Slavery and Sugar Cane in the Malaita Province, Solomon Islands
http://www.globetrekkertv.co.uk/destination_guide/pacific/pacific_islands/malatia_province.php

"Between 1830 and 1920, about 1.5 million indentured laborers were
recruited from India, one million from Japan, and half a million from
China. Tens of thousands of free Africans and Pacific Islanders also
served as indentured workers.  The first Indian indentured laborers
were imported into Mauritius, an island in the Indian Ocean, in 1830.

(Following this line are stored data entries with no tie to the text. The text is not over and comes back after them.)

-- B's binary-search loop on the plain list `pending`
def pvLoopB (sequences : List String) (pending : List Int) (low high : Int) : Int :=
  if h : low < high then
    let mid := PySem.Int.floordiv (low + high) 2
    let kmer_sets := sequences.map (fun s => pvKmers s mid)
    let count := pvCount kmer_sets
    let still := pending.filter (fun i =>
      (PySem.List.pyGetD kmer_sets i PySem.Set.empty).all (fun m => decide (1 < count.getD m 0)))
    if still.isEmpty then
      pvLoopB sequences pending low mid
    else
      pvLoopB sequences still (mid + 1) high
  else low
termination_by (high - low).toNat
decreasing_by
  · have hlt : PySem.Int.floordiv (low + high) 2 < high :=
      (PySem.Int.floordiv_lt_iff_lt_mul (by norm_num)).mpr (by omega)
    omega
  · have hb := PySem.Int.floordiv_two_mid_bounds (le_of_lt h)
    omega

def search_k_alt (sequences : List String) : Int :=
  match PySem.List.min? (sequences.map PySem.Str.len) (fun x => x) with
  | none => 0  -- Python raises ValueError on an empty list; excluded by Pre_search_k
  | some shortest =>
    pvLoopB sequences (PySem.List.pyRange 0 (sequences.length : Int)) 1 shortest

-- ===== PRECONDITION & SPEC =====
-- Python A raises ValueError (min() of an empty iterable) on []; that is the only excluded input.
def Pre_search_k (sequences : List String) : Prop := sequences ≠ []
instance (sequences : List String) : Decidable (Pre_search_k sequences) := by
  unfold Pre_search_k; infer_instance
def pvWitness_search_k : List String := ["ab", "ba"]
def Spec_search_k (sequences : List String) (out : Int) : Prop := out = search_k_alt sequences
instance (sequences : List String) (out : Int) : Decidable (Spec_search_k sequences out) := by
  unfold Spec_search_k; infer_instance

-- ===== CLAIM (what is proved, stated in full; the proofs are below) =====
def Claim_equal_search_k : Prop := ∀ (sequences : List String), Dom_search_k sequences → Pre_search_k sequences → Spec_search_k sequences (search_k sequences)

-- ===== LEMMAS AND PROOFS =====

def pvShared (kps : List (PySem.Set String)) (i : Int) : Prop :=
  ∀ m ∈ PySem.List.pyGetD kps i PySem.Set.empty,
    ∃ j : Int, 0 ≤ j ∧ j < (kps.length : Int) ∧ j ≠ i ∧
      m ∈ PySem.List.pyGetD kps j PySem.Set.empty

def pvDecB (kps : List (PySem.Set String)) (i : Int) : Bool :=
  (PySem.List.pyGetD kps i PySem.Set.empty).all
    (fun m => decide (1 < (pvCount kps).getD m 0))

theorem pv_count_aux (kps : List (PySem.Set String)) (hnd : ∀ ks ∈ kps, ks.Nodup)
    (m : String) :
    ∀ d : PySem.Dict String Int,
    (kps.foldl (fun d ks => ks.foldl (fun d m => d.insert m (d.getD m 0 + 1)) d) d).getD m 0
      = d.getD m 0 + ((kps.countP (fun ks => decide (m ∈ ks)) : Nat) : Int) := by
  induction kps with
  | nil => simp
  | cons ks t ih =>
    intro d
    simp only [List.foldl_cons, List.countP_cons]
    rw [ih (fun x hx => hnd x (List.mem_cons_of_mem _ hx)),
      PySem.Dict.getD_foldl_insert_add_one]
    by_cases hm : m ∈ ks
    · rw [List.count_eq_one_of_mem (hnd ks List.mem_cons_self) hm]
      simp [hm]; ring
    · rw [List.count_eq_zero.mpr hm]
      simp [hm]

theorem pv_count_getD (kps : List (PySem.Set String)) (hnd : ∀ ks ∈ kps, ks.Nodup)
    (m : String) :
    (pvCount kps).getD m 0 = ((kps.countP (fun ks => decide (m ∈ ks)) : Nat) : Int) := by
  rw [pvCount, pv_count_aux kps hnd m]; simp

theorem pv_two_le_countP {α : Type} (l : List α) (p : α → Bool) (i : Nat) (hi : i < l.length)
    (hp : p (l[i]'hi) = true) :
    2 ≤ l.countP p ↔ ∃ j : Nat, ∃ hj : j < l.length, j ≠ i ∧ p (l[j]'hj) = true := by
  have hd : l.drop i = l[i] :: l.drop (i+1) := List.drop_eq_getElem_cons hi
  have hsum : l.countP p = (l.take i).countP p + (l.drop i).countP p := by
    rw [← List.countP_append, List.take_append_drop]
  rw [hd, List.countP_cons] at hsum
  simp only [hp, if_pos] at hsum
  constructor
  · intro h2
    have hor : 0 < (l.take i).countP p ∨ 0 < (l.drop (i+1)).countP p := by omega
    rcases hor with h | h
    · obtain ⟨a, ha, hpa⟩ := List.countP_pos_iff.mp h
      obtain ⟨j, hj, rfl⟩ := List.mem_iff_getElem.mp ha
      have hjl : j < i ∧ j < l.length := by simpa using hj
      refine ⟨j, by omega, by omega, ?_⟩
      rwa [List.getElem_take] at hpa
    · obtain ⟨a, ha, hpa⟩ := List.countP_pos_iff.mp h
      obtain ⟨j, hj, rfl⟩ := List.mem_iff_getElem.mp ha
      have hjl : i + 1 + j < l.length := by simp at hj; omega
      refine ⟨i + 1 + j, hjl, by omega, ?_⟩
      rwa [List.getElem_drop] at hpa
  · rintro ⟨j, hj, hne, hpj⟩
    rcases Nat.lt_or_ge j i with hlt | hge
    · have h1 : 0 < (l.take i).countP p := by
        apply List.countP_pos_iff.mpr
        refine ⟨(l.take i)[j]'(by simp; omega), List.getElem_mem _, ?_⟩
        rwa [List.getElem_take]
      omega
    · have hgt : i + 1 ≤ j := by omega
      have h1 : 0 < (l.drop (i+1)).countP p := by
        apply List.countP_pos_iff.mpr
        refine ⟨(l.drop (i+1))[j - (i+1)]'(by simp; omega), List.getElem_mem _, ?_⟩
        rw [List.getElem_drop]
        have : i + 1 + (j - (i + 1)) = j := by omega
        simp_rw [this]; exact hpj
      omega

theorem pv_getD_int (kps : List (PySem.Set String)) (j : Int) (h0 : 0 ≤ j)
    (hj : j < (kps.length : Int)) :
    PySem.List.pyGetD kps j PySem.Set.empty = kps[j.toNat]'(by omega) := by
  rw [PySem.List.pyGetD_of_nonneg _ _ h0, List.getD_eq_getElem]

Following the abolition of slavery in the British Empire in 1833, tens
of thousands of Indians, Chinese, and Africans were brought to the
British Caribbean. After France abolished slavery in 1848, its
colonies imported 80,000 Indian laborers and 19,000 Africans. Also
ending slavery in 1848, Dutch Guiana recruited 57,000 Asian workers
for its plantations. Although slavery was not abolished in Cuba until
1886, the rising costs of slaves led plantations to recruit 138,000
indentured laborers from China between 1847 and 1873. Areas that had
never relied on slave labor also imported indentured workers. After
1850, American planters in Hawaii recruited labor from China and
Japan. British planters in Natal in southern African recruited Indian
laborers and those in Queensland in northeastern Australia imported
laborers from neighboring South Pacific islands. Other indentured
laborers toiled in East Africa, on Pacific Islands such as Fiji, and
in Chile, where they gathered bird droppings known as guano for
fertilizer."
Contract Labor 1880-1920 
http://www.gliah.uh.edu/database/article_display.cfm?HHID=416

"Indentured workers, also known more derogatively as 'coolies' came
chiefly from China and India but also from the Pacific. From about
1830 onwards they went to British colonies in North America, Africa
and Asia, as well as to French, German and Dutch colonies around the
world. They also went to the United States and to the newly
independent countries of Latin America. The total number of men, women
and children sent abroad may have been as many as 37 million."